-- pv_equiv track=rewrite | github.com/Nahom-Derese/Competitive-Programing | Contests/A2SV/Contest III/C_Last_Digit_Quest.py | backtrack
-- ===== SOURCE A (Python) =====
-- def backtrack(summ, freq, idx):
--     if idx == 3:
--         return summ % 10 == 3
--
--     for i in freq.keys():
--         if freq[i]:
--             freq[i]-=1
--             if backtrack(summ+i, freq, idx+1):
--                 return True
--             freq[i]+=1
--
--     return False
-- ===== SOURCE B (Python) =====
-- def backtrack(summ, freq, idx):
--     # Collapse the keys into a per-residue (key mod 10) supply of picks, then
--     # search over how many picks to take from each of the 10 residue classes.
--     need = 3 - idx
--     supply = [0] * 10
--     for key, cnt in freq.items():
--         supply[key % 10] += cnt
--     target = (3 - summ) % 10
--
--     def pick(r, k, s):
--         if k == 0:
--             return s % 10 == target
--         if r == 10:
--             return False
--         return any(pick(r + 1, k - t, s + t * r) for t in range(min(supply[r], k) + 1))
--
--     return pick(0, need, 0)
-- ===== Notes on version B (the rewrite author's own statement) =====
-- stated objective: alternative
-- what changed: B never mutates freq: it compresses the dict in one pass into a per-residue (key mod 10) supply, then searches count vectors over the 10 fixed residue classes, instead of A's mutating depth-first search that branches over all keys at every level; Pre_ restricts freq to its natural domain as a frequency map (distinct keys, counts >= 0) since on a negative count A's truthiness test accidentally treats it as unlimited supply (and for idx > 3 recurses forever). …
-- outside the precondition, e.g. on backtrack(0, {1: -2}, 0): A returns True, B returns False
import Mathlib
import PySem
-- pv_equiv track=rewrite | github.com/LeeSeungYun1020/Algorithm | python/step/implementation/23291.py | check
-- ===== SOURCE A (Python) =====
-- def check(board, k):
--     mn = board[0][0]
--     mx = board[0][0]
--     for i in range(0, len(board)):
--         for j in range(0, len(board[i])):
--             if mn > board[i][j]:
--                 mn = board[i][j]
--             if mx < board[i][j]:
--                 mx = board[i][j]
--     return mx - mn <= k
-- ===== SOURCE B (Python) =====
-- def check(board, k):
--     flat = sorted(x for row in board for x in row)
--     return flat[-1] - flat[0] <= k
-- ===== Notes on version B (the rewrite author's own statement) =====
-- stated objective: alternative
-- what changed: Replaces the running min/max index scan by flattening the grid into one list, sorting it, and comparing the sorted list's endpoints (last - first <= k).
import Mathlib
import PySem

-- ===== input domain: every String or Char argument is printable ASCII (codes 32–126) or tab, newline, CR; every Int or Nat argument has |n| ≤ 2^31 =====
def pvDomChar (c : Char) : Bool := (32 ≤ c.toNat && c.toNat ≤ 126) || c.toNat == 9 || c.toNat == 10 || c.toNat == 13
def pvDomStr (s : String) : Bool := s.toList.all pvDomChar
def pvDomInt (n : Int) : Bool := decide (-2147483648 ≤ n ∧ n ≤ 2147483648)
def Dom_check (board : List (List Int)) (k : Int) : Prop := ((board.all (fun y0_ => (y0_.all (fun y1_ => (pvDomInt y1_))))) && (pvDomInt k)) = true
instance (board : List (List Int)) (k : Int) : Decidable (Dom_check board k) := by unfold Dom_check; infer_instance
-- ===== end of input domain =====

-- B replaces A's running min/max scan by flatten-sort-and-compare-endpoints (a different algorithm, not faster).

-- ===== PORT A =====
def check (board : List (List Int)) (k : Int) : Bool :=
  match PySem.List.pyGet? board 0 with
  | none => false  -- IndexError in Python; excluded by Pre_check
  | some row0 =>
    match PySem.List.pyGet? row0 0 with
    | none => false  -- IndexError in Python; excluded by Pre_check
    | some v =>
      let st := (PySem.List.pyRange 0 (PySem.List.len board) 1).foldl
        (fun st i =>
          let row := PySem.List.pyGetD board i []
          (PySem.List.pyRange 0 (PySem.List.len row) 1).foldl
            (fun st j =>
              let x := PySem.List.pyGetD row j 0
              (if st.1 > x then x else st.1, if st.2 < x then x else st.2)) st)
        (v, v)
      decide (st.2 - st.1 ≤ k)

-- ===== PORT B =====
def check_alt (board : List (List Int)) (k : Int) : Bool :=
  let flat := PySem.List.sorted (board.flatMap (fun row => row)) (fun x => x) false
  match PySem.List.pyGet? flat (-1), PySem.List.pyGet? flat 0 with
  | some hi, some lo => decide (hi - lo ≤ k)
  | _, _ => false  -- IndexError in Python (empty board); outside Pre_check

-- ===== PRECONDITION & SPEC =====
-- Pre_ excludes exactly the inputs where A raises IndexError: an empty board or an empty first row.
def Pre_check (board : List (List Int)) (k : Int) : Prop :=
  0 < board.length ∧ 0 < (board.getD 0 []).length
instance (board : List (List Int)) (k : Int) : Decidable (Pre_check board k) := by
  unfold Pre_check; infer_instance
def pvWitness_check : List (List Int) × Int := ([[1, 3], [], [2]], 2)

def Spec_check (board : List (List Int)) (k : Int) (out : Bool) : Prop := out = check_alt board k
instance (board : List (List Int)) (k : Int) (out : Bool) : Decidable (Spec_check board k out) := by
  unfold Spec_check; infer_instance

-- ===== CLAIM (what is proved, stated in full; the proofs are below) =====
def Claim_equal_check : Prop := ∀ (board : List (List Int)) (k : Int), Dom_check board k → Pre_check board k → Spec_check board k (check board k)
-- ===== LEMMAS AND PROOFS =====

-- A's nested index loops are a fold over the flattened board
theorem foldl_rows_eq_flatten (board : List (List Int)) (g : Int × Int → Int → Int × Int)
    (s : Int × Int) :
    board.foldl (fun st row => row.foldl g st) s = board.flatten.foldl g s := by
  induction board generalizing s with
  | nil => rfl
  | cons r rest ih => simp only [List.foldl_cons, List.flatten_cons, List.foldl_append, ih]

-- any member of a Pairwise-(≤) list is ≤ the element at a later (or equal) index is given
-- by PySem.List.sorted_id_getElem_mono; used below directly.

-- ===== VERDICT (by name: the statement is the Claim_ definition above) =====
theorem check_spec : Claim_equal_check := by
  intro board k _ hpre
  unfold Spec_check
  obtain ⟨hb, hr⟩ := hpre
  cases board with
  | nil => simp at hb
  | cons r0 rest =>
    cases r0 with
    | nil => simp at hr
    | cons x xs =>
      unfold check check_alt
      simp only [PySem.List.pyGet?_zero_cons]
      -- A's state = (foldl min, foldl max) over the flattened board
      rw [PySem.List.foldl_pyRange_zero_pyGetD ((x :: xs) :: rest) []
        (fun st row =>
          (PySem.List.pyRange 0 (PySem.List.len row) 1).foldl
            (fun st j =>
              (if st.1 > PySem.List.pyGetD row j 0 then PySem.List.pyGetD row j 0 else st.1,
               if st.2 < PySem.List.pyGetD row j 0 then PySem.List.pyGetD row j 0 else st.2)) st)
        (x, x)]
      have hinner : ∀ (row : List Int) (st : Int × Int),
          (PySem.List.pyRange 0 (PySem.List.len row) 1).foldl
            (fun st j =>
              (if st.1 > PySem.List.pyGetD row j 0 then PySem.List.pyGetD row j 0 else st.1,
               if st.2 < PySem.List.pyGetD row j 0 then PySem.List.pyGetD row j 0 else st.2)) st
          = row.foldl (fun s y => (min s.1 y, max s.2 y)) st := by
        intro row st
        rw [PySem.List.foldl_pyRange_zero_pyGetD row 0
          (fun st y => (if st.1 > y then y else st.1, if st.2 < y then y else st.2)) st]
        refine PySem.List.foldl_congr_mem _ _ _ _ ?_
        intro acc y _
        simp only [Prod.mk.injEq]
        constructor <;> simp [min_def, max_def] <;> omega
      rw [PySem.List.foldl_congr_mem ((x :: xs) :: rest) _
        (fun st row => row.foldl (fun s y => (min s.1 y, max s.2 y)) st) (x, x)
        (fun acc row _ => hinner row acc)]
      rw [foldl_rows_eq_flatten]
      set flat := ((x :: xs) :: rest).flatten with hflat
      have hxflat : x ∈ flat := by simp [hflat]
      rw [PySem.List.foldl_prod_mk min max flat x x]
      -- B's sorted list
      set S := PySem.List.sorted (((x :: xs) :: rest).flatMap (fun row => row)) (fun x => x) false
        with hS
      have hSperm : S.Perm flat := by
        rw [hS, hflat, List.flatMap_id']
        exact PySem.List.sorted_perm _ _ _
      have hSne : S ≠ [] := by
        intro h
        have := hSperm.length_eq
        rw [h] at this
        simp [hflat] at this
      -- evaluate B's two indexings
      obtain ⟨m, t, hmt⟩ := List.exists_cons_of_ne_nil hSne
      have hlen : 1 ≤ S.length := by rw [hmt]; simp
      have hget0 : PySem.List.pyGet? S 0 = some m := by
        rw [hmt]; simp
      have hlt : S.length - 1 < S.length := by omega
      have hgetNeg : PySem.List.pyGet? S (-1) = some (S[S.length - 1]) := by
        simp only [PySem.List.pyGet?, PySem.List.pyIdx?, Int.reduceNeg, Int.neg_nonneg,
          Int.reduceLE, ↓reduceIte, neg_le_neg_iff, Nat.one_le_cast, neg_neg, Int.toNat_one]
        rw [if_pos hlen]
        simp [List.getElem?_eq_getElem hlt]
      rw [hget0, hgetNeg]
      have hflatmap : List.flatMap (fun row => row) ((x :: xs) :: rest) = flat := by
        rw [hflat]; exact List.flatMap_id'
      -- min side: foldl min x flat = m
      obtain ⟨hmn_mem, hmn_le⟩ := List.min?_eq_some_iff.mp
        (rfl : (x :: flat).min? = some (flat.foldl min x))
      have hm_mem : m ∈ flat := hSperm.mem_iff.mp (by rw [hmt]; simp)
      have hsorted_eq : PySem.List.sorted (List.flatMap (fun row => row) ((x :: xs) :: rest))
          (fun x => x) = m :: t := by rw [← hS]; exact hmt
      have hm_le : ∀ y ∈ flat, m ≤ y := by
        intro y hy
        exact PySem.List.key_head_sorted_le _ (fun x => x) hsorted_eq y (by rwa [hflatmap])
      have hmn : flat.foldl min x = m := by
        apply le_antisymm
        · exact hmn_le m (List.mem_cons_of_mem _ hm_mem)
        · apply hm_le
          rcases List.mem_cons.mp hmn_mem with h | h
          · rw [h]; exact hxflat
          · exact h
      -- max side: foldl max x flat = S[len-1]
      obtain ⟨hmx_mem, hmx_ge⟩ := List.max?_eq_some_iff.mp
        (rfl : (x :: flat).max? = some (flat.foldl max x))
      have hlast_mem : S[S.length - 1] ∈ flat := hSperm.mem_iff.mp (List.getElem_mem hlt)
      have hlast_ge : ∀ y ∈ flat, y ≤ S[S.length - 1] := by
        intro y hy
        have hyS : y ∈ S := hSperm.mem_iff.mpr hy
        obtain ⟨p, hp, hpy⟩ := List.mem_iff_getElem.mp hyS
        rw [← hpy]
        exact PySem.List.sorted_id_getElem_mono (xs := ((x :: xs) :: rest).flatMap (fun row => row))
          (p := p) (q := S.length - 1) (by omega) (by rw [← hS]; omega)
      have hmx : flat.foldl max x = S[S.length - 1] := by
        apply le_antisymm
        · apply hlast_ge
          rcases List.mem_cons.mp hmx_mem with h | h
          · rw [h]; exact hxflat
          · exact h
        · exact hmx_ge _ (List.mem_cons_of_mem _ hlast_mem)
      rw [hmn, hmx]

________________________

(WHAT TO DO):
Retype exactly the span of lines from the one with "rw [hflat]; exact List.flatMap_id'" through the one with "have hm_mem : m"; include both ends and omit the rest of the material.

(RESPONSE BELOW):
        rw [hflat]; exact List.flatMap_id'
      -- min side: foldl min x flat = m
      obtain ⟨hmn_mem, hmn_le⟩ := List.min?_eq_some_iff.mp
        (rfl : (x :: flat).min? = some (flat.foldl min x))
      have hm_mem : m ∈ flat := hSperm.mem_iff.mp (by rw [hmt]; simp)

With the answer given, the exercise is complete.